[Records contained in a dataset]

+++

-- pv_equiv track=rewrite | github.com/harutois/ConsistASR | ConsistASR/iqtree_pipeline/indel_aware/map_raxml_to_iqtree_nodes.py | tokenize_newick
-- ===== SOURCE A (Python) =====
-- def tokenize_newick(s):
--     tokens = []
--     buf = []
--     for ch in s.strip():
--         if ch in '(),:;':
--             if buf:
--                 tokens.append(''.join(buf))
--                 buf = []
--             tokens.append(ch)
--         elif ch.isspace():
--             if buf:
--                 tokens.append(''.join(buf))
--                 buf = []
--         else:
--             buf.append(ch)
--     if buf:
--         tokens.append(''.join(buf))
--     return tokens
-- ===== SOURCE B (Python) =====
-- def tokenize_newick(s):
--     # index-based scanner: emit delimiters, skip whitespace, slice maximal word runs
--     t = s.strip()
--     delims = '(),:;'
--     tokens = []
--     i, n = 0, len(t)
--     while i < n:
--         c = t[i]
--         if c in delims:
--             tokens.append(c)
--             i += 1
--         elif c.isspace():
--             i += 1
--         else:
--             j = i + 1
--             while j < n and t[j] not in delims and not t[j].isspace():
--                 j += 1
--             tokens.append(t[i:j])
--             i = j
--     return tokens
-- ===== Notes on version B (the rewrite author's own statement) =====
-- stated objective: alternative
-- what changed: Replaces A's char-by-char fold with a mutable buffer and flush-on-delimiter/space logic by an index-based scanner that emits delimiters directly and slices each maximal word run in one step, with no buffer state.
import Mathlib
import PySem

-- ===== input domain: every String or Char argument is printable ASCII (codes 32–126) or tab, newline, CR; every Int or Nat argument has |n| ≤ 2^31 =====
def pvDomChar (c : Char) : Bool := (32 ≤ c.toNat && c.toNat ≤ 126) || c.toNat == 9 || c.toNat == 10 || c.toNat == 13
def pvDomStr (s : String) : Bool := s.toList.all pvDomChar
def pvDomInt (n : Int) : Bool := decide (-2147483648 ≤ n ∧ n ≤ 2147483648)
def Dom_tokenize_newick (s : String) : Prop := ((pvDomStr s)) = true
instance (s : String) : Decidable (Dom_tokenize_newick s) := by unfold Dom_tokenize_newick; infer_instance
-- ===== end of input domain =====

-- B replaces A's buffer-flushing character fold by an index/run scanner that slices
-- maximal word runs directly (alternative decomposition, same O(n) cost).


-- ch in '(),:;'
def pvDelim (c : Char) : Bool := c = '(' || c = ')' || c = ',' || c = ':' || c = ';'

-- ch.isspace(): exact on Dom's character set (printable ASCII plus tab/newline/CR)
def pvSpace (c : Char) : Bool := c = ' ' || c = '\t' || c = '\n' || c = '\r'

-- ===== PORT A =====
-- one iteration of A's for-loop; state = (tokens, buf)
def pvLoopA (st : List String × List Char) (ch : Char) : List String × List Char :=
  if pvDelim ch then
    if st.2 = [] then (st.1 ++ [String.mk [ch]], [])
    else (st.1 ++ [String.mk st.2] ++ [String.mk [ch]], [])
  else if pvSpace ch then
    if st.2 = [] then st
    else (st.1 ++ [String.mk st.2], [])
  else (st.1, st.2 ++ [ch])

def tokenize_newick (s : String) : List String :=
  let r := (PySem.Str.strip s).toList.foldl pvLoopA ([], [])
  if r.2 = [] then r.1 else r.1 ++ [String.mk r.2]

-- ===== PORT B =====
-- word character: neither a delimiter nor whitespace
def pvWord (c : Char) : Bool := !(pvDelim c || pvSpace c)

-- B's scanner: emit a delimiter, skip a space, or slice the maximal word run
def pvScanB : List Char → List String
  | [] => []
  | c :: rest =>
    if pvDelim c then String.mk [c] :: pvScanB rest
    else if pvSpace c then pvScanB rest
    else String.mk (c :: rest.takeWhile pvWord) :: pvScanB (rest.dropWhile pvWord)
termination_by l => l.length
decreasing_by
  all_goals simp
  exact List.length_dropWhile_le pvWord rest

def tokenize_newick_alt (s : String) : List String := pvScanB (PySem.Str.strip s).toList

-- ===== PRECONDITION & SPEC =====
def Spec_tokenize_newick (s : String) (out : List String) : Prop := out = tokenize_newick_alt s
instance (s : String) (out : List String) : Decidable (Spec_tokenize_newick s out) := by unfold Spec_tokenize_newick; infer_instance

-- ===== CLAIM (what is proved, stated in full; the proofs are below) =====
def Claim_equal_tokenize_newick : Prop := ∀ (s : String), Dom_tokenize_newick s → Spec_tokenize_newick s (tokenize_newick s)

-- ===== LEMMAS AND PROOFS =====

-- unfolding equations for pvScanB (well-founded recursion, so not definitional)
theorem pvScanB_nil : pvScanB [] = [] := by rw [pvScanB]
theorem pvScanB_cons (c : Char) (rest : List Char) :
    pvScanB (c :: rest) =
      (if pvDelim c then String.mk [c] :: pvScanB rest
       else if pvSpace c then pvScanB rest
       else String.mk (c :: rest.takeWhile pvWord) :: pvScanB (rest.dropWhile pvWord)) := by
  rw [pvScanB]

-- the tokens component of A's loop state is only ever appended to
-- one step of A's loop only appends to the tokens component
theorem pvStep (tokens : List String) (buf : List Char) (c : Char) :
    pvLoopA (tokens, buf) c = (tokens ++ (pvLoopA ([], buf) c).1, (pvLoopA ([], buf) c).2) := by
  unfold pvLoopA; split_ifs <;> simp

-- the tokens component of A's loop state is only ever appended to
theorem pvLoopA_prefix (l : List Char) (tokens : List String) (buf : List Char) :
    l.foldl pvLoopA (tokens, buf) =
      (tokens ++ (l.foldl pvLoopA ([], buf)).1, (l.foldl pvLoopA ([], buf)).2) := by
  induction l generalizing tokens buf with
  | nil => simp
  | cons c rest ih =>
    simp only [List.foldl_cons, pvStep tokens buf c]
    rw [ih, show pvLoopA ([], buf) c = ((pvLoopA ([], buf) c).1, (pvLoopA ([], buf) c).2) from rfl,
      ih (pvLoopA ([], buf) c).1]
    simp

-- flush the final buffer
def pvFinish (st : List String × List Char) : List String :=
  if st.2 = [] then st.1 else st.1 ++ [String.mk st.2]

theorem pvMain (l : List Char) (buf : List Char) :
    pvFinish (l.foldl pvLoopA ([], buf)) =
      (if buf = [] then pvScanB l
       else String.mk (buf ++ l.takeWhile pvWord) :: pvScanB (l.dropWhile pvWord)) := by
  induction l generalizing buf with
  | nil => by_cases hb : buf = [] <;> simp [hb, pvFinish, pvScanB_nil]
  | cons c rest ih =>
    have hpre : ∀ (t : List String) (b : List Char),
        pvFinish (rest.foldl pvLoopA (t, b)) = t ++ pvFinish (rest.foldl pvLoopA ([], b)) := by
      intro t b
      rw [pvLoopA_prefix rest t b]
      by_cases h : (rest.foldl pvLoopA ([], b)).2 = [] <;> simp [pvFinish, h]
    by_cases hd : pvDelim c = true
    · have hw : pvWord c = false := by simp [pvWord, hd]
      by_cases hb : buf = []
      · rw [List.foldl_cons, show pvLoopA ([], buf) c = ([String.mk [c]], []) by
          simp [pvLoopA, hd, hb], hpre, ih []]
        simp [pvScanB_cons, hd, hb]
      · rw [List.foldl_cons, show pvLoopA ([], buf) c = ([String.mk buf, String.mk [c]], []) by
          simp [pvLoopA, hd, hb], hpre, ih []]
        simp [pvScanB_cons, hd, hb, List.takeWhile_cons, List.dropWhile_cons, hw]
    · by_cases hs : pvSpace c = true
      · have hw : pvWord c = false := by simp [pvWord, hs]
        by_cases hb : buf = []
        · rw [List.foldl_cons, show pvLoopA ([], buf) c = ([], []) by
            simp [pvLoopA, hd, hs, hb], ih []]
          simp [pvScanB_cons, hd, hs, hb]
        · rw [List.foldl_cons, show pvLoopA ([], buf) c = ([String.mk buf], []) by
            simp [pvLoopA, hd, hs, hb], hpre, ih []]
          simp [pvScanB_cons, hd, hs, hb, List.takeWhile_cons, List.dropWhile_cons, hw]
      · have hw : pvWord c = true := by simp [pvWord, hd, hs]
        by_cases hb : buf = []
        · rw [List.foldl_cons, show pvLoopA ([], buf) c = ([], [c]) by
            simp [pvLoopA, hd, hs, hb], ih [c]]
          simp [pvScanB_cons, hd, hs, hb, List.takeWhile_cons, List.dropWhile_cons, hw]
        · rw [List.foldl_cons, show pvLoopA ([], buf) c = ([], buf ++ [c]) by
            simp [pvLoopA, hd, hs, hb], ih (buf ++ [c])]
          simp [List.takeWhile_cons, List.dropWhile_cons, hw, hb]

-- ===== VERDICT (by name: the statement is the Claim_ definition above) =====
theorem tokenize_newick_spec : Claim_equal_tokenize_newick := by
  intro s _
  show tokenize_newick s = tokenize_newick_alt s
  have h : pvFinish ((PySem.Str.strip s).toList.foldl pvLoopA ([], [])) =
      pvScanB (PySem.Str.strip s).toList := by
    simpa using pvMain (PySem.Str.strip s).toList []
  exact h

+++

## WORK TASK:
Give back exactly the lines from the first line of the records through the line holding "-- ===== SOURCE B", including both of those lines and leaving out all others.

## OUTPUT OF THE EXERCISE:
-- pv_equiv track=rewrite | github.com/harutois/ConsistASR | ConsistASR/iqtree_pipeline/indel_aware/map_raxml_to_iqtree_nodes.py | tokenize_newick
-- ===== SOURCE A (Python) =====
-- def tokenize_newick(s):
--     tokens = []
--     buf = []
--     for ch in s.strip():
--         if ch in '(),:;':
--             if buf:
--                 tokens.append(''.join(buf))
--                 buf = []
--             tokens.append(ch)
--         elif ch.isspace():
--             if buf:
--                 tokens.append(''.join(buf))
--                 buf = []
--         else:
--             buf.append(ch)
--     if buf:
--         tokens.append(''.join(buf))
--     return tokens
-- ===== SOURCE B (Python) =====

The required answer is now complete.